From the records below, pull each line that has "alternative".

SOURCE DATA section start

-- pv_equiv track=rewrite | github.com/Raahim-Lone/gemma | rewrite_pipeline.py | groups_to_composite
-- ===== SOURCE A (Python) =====
-- from typing import Any, Dict, List, Optional, Tuple, Union
--
-- def groups_to_composite(groups: List[List[str]]):
--     """
--     Convert list-of-steps (each a list of primitives; len>1 = parallel) into:
--       nodes: flat list of primitives in execution order
--       parallel: {gid: [node_indices]}  (gid starts at 0)
--       depth, num_nodes, num_parallel: small graph summary
--     """
--     nodes: List[str] = []
--     parallel: Dict[int, List[int]] = {}
--     gid = 0
--     for step in groups:
--         if len(step) == 1:
--             nodes.append(step[0])
--         else:
--             start = len(nodes)
--             for prim in step:
--                 nodes.append(prim)
--             parallel[gid] = list(range(start, start + len(step)))
--             gid += 1
--     depth = 2 if parallel else 1
--     num_nodes = len(nodes)
--     num_parallel = len(parallel)
--     return nodes, parallel, depth, num_nodes, num_parallel
-- ===== SOURCE B (Python) =====
-- def groups_to_composite(groups):
--     # Inverse-index algorithm: tag every primitive with its group id, flatten,
--     # then recover each parallel group's node indices by GROUPING the enumerated
--     # flat list by group id (no running offset / range arithmetic).
--     tagged = [(gi, prim) for gi, step in enumerate(groups) for prim in step]
--     nodes = [prim for _, prim in tagged]
--     pairs = [(gi, idx) for idx, (gi, _) in enumerate(tagged)]
--     members = {}
--     for gi, idx in pairs:
--         members.setdefault(gi, []).append(idx)
--     parallel = {}
--     for gi, step in enumerate(groups):
--         if len(step) != 1:
--             parallel[len(parallel)] = members.get(gi, [])
--     depth = 2 if parallel else 1
--     return nodes, parallel, depth, len(nodes), len(parallel)
-- ===== Notes on version B (the rewrite author's own statement) =====
-- stated objective: alternative
-- what changed: A computes parallel index ranges arithmetically in one interleaved loop with a gid counter and len(nodes); B instead tags every primitive with its group id, flattens, and recovers each group's node indices by grouping the enumerated flat list by group id in a dict (an inverse index), keying parallel by the dict's current size.
import Mathlib
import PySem

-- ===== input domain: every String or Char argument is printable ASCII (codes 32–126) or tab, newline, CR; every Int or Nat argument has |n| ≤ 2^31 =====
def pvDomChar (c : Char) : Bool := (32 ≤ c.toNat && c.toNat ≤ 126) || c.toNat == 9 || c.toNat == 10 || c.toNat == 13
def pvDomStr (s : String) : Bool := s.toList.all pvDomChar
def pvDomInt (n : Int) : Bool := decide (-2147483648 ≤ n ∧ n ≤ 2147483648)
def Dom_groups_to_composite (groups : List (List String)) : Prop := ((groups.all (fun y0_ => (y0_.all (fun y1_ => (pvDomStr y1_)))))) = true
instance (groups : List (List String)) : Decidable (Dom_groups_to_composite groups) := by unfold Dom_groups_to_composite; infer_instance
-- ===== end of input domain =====

-- B replaces A's interleaved loop (offset/range arithmetic with a gid counter) by an
-- inverse index: tag each primitive with its group id, flatten, group the enumerated
-- flat list by group id in a dict, and read each parallel group's indices back from it.
-- Objective: alternative (same asymptotic cost).

-- ===== PORT A =====
-- loop body of A: state is (nodes, parallel, gid); step[0] on a list of length 1 is its head (exact here, the branch guard holds)
def gtcStepA (st : List String × PySem.Dict Int (List Int) × Int) (step : List String) :
    List String × PySem.Dict Int (List Int) × Int :=
  let (nodes, parallel, gid) := st
  if step.length = 1 then
    (nodes ++ [step.headI], parallel, gid)
  else
    let start : Int := nodes.length
    let nodes' := step.foldl (fun acc prim => acc ++ [prim]) nodes
    (nodes', parallel.insert gid (PySem.List.pyRange start (start + step.length) 1), gid + 1)

def groups_to_composite (groups : List (List String)) : List String × (List (Int × List Int)) × Int × Int × Int :=
  let st := groups.foldl gtcStepA ([], PySem.Dict.empty, 0)
  let nodes := st.1
  let parallel := st.2.1
  let depth : Int := if parallel.items.isEmpty then 1 else 2
  (nodes, parallel.items, depth, (nodes.length : Int), (parallel.size : Int))

-- ===== PORT B =====
def groups_to_composite_alt (groups : List (List String)) : List String × (List (Int × List Int)) × Int × Int × Int :=
  let tagged := (PySem.List.enumerate groups 0).flatMap (fun q => q.2.map (fun prim => (q.1, prim)))
  let nodes := tagged.map (fun q => q.2)
  let pairs := (PySem.List.enumerate tagged 0).map (fun q => (q.2.1, q.1))
  let members := pairs.foldl (fun d p => d.modify p.1 [] (· ++ [p.2])) PySem.Dict.empty
  let parallel := (PySem.List.enumerate groups 0).foldl
      (fun d q => if q.2.length ≠ 1 then d.insert (d.size : Int) (members.getD q.1 []) else d)
      PySem.Dict.empty
  let depth : Int := if parallel.items.isEmpty then 1 else 2
  (nodes, parallel.items, depth, (nodes.length : Int), (parallel.size : Int))

-- ===== PRECONDITION & SPEC =====
def Spec_groups_to_composite (groups : List (List String)) (out : List String × (List (Int × List Int)) × Int × Int × Int) : Prop := out = groups_to_composite_alt groups
instance (groups : List (List String)) (out : List String × (List (Int × List Int)) × Int × Int × Int) : Decidable (Spec_groups_to_composite groups out) := by unfold Spec_groups_to_composite; infer_instance

-- ===== CLAIM (what is proved, stated in full; the proofs are below) =====
def Claim_equal_groups_to_composite : Prop := ∀ (groups : List (List String)), Dom_groups_to_composite groups → Spec_groups_to_composite groups (groups_to_composite groups)

-- ===== LEMMAS AND PROOFS =====

theorem singleton_of_length_one {α : Type} {l : List α} [Inhabited α] (h : l.length = 1) :
    l = [l.headI] := by
  cases l with
  | nil => simp at h
  | cons x t => cases t with
    | nil => rfl
    | cons y t' => simp at h

-- common specification of the parallel map's items: (gid, [off, …, off+len-1]) per non-singleton group
def gtcSpec : List (List String) → Int → Int → List (Int × List Int)
  | [], _, _ => []
  | g :: gs, off, gid =>
    if g.length = 1 then gtcSpec gs (off + 1) gid
    else (gid, PySem.List.pyRange off (off + g.length) 1) :: gtcSpec gs (off + g.length) (gid + 1)

-- B's (gi, node_index) pair list, parametrised by the enumeration starts
def gtcPairs (gs : List (List String)) (s o : Int) : List (Int × Int) :=
  (PySem.List.enumerate ((PySem.List.enumerate gs s).flatMap (fun q => q.2.map (fun prim => (q.1, prim)))) o).map
    (fun q => (q.2.1, q.1))

theorem gtcPairs_cons (g : List String) (gs : List (List String)) (s o : Int) :
    gtcPairs (g :: gs) s o =
      (PySem.List.enumerate (g.map (fun prim => (s, prim))) o).map (fun q => (q.2.1, q.1)) ++
        gtcPairs gs (s + 1) (o + g.length) := by
  simp [gtcPairs, PySem.List.enumerate_cons, PySem.List.enumerate_append]

theorem gtcPairs_fst_eq (gs : List (List String)) :
    ∀ (s o : Int) (p : Int × Int), p ∈ gtcPairs gs s o → s ≤ p.1 := by
  induction gs with
  | nil => intro s o p hp; simp [gtcPairs, PySem.List.enumerate_nil] at hp
  | cons g gs ih =>
    intro s o p hp
    rw [gtcPairs_cons] at hp
    rcases List.mem_append.mp hp with h | h
    · rcases List.mem_map.mp h with ⟨q, hq, rfl⟩
      rcases (PySem.List.mem_enumerate_iff _ _ _).mp hq with ⟨k, hk, rfl⟩
      simp
    · have := ih (s + 1) (o + g.length) p h
      omega

theorem gtcPairs_filter_lt (gs : List (List String)) :
    ∀ (s o t : Int), t < s → (gtcPairs gs s o).filter (fun p => p.1 == t) = [] := by
  intro s o t ht
  rw [List.filter_eq_nil_iff]
  intro p hp
  have := gtcPairs_fst_eq gs s o p hp
  simp only [beq_iff_eq]
  omega

theorem gtcPairs_filter_head (g : List String) (gs : List (List String)) (s o : Int) :
    ((gtcPairs (g :: gs) s o).filter (fun p => p.1 == s)).map (fun p => p.2) =
      PySem.List.pyRange o (o + g.length) 1 := by
  rw [gtcPairs_cons, List.filter_append, gtcPairs_filter_lt gs (s + 1) (o + g.length) s (by omega),
    List.append_nil]
  have h1 : ((PySem.List.enumerate (g.map (fun prim => (s, prim))) o).map (fun q => (q.2.1, q.1))).filter
      (fun p => p.1 == s) = (PySem.List.enumerate (g.map (fun prim => (s, prim))) o).map (fun q => (q.2.1, q.1)) := by
    rw [List.filter_eq_self]
    intro p hp
    rcases List.mem_map.mp hp with ⟨q, hq, rfl⟩
    rcases (PySem.List.mem_enumerate_iff _ _ _).mp hq with ⟨k, hk, rfl⟩
    simp at hk
    simp [List.getElem_map]
  rw [h1, List.map_map]
  have h2 : ((fun p : Int × Int => p.2) ∘ fun q : Int × (Int × String) => (q.2.1, q.1)) =
      fun q : Int × (Int × String) => q.1 := rfl
  rw [h2]
  have h3 := PySem.List.map_fst_enumerate (g.map (fun prim => (s, prim))) o
  simpa using h3

theorem gtcPairs_filter_tail (g : List String) (gs : List (List String)) (s o t : Int) (ht : t ≠ s) :
    (gtcPairs (g :: gs) s o).filter (fun p => p.1 == t) =
      (gtcPairs gs (s + 1) (o + g.length)).filter (fun p => p.1 == t) := by
  rw [gtcPairs_cons, List.filter_append]
  have h1 : ((PySem.List.enumerate (g.map (fun prim => (s, prim))) o).map (fun q => (q.2.1, q.1))).filter
      (fun p => p.1 == t) = [] := by
    rw [List.filter_eq_nil_iff]
    intro p hp
    rcases List.mem_map.mp hp with ⟨q, hq, rfl⟩
    rcases (PySem.List.mem_enumerate_iff _ _ _).mp hq with ⟨k, hk, rfl⟩
    simp at hk
    simp [List.getElem_map]
    omega
  rw [h1, List.nil_append]

-- A's fold: nodes accumulate the flatten; the parallel dict's items follow gtcSpec
theorem gtc_foldA (gs : List (List String)) :
    ∀ (ns : List String) (par : PySem.Dict Int (List Int)) (gid : Int),
      (∀ k ∈ par.keys, k < gid) →
      (gs.foldl gtcStepA (ns, par, gid)).1 = ns ++ gs.flatten ∧
      (gs.foldl gtcStepA (ns, par, gid)).2.1.items = par.items ++ gtcSpec gs (ns.length : Int) gid := by
  induction gs with
  | nil => intro ns par gid _; simp [gtcSpec]
  | cons g gs ih =>
    intro ns par gid hk
    simp only [List.foldl_cons, gtcStepA]
    by_cases h : g.length = 1
    · rw [if_pos h]
      have hg : g = [g.headI] := singleton_of_length_one h
      rcases ih (ns ++ [g.headI]) par gid hk with ⟨h1, h2⟩
      refine ⟨?_, ?_⟩
      · rw [h1]; simp; exact hg.symm ▸ rfl
      · rw [h2]
        have hlen : (((ns ++ [g.headI]).length : Nat) : Int) = (ns.length : Int) + 1 := by simp
        rw [hlen]
        simp [gtcSpec, h]
    · rw [if_neg h, PySem.List.foldl_append_singleton_eq_self]
      have hnc : par.contains gid = false := by
        by_contra hc
        have : gid ∈ par.keys := (PySem.Dict.contains_iff_mem_keys par gid).mp (by
          cases hb : par.contains gid
          · exact absurd hb hc
          · rfl)
        exact absurd (hk gid this) (by omega)
      have hk' : ∀ k ∈ (par.insert gid (PySem.List.pyRange (ns.length : Int)
          ((ns.length : Int) + (g.length : Int)) 1)).keys, k < gid + 1 := by
        intro k hkm
        rcases (PySem.Dict.mem_keys_insert _ _ _ _).mp hkm with rfl | hkm'
        · omega
        · have := hk k hkm'; omega
      rcases ih (ns ++ g) _ (gid + 1) hk' with ⟨h1, h2⟩
      refine ⟨by rw [h1]; simp, ?_⟩
      rw [h2, PySem.Dict.items_insert_of_not_contains par _ hnc]
      have hlen : (((ns ++ g).length : Nat) : Int) = (ns.length : Int) + (g.length : Int) := by simp
      rw [hlen]
      simp [gtcSpec, h]

-- B's parallel fold equals gtcSpec, for any member function matching the filtered pairs
theorem gtc_foldB (m : Int → List Int) (gs : List (List String)) :
    ∀ (s o : Int) (d : PySem.Dict Int (List Int)),
      (∀ k ∈ d.keys, k < (d.size : Int)) →
      (∀ t, s ≤ t → m t = ((gtcPairs gs s o).filter (fun p => p.1 == t)).map (fun p => p.2)) →
      ((PySem.List.enumerate gs s).foldl
          (fun d q => if q.2.length ≠ 1 then d.insert (d.size : Int) (m q.1) else d) d).items
        = d.items ++ gtcSpec gs o (d.size : Int) := by
  induction gs with
  | nil => intro s o d _ _; simp [PySem.List.enumerate_nil, gtcSpec]
  | cons g gs ih =>
    intro s o d hk hm
    rw [PySem.List.enumerate_cons]
    simp only [List.foldl_cons]
    by_cases h : g.length = 1
    · rw [if_neg (by simpa using h)]
      have hm' : ∀ t, s + 1 ≤ t → m t =
          ((gtcPairs gs (s + 1) (o + g.length)).filter (fun p => p.1 == t)).map (fun p => p.2) := by
        intro t ht
        rw [hm t (by omega), gtcPairs_filter_tail g gs s o t (by omega)]
      rw [ih (s + 1) (o + g.length) d hk hm']
      simp [gtcSpec, h]
    · rw [if_pos (by simpa using h)]
      have hnc : d.contains ((d.size : Nat) : Int) = false := by
        by_contra hc
        have : ((d.size : Nat) : Int) ∈ d.keys := (PySem.Dict.contains_iff_mem_keys d _).mp (by
          cases hb : d.contains ((d.size : Nat) : Int)
          · exact absurd hb hc
          · rfl)
        exact absurd (hk _ this) (by omega)
      have hms : m s = PySem.List.pyRange o (o + g.length) 1 := by
        rw [hm s le_rfl, gtcPairs_filter_head]
      have hsize : (d.insert ((d.size : Nat) : Int) (m s)).size = d.size + 1 := by
        rw [PySem.Dict.size_insert]; simp [hnc]
      have hk' : ∀ k ∈ (d.insert ((d.size : Nat) : Int) (m s)).keys,
          k < (((d.insert ((d.size : Nat) : Int) (m s)).size : Nat) : Int) := by
        intro k hkm
        rcases (PySem.Dict.mem_keys_insert _ _ _ _).mp hkm with rfl | hkm'
        · rw [hsize]; push_cast; omega
        · have := hk k hkm'; rw [hsize]; push_cast; push_cast at this; omega
      have hm' : ∀ t, s + 1 ≤ t → m t =
          ((gtcPairs gs (s + 1) (o + g.length)).filter (fun p => p.1 == t)).map (fun p => p.2) := by
        intro t ht
        rw [hm t (by omega), gtcPairs_filter_tail g gs s o t (by omega)]
      rw [ih (s + 1) (o + g.length) _ hk' hm']
      rw [PySem.Dict.items_insert_of_not_contains d _ hnc, hsize, hms]
      simp [gtcSpec, h]

theorem gtc_nodesB (gs : List (List String)) :
    ∀ (s : Int), ((PySem.List.enumerate gs s).flatMap (fun q => q.2.map (fun prim => (q.1, prim)))).map
        (fun q => q.2) = gs.flatten := by
  induction gs with
  | nil => intro s; simp [PySem.List.enumerate_nil]
  | cons g gs ih => intro s; simp [PySem.List.enumerate_cons, ih (s + 1), List.map_map]

-- ===== VERDICT (by name: the statement is the Claim_ definition above) =====
theorem groups_to_composite_spec : Claim_equal_groups_to_composite := by
  intro groups _
  unfold Spec_groups_to_composite groups_to_composite groups_to_composite_alt
  obtain ⟨hA1, hA2⟩ := gtc_foldA groups [] PySem.Dict.empty 0 (by simp)
  simp only [List.length_nil, Int.natCast_zero, List.nil_append] at hA1 hA2
  have hemp : (PySem.Dict.empty : PySem.Dict Int (List Int)).items = [] := rfl
  rw [hemp, List.nil_append] at hA2
  have hB := gtc_foldB
      (fun t => (((PySem.List.enumerate ((PySem.List.enumerate groups 0).flatMap
          (fun q => q.2.map (fun prim => (q.1, prim)))) 0).map (fun q => (q.2.1, q.1))).foldl
          (fun d p => d.modify p.1 [] (· ++ [p.2])) PySem.Dict.empty).getD t [])
      groups 0 0 PySem.Dict.empty (by simp)
      (by
        intro t _
        dsimp only
        rw [PySem.Dict.getD_foldl_modify_append]
        rw [PySem.Dict.getD_empty, List.nil_append]
        rfl)
  simp only [] at hB
  rw [hemp, List.nil_append] at hB
  rw [PySem.Dict.size_empty] at hB
  simp only [Int.natCast_zero] at hB
  dsimp only
  have hAB := hA2.trans hB.symm
  have hN := hA1.trans (gtc_nodesB groups 0).symm
  refine Prod.ext hN (Prod.ext hAB (Prod.ext (by rw [hAB]) (Prod.ext
    (congrArg (fun l : List String => ((l.length : Nat) : Int)) hN)
    (congrArg (fun l : List (Int × List Int) => ((l.length : Nat) : Int)) hAB))))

SOURCE DATA section end

#### THE ANSWER
-- stated objective: alternative
-- Objective: alternative (same asymptotic cost).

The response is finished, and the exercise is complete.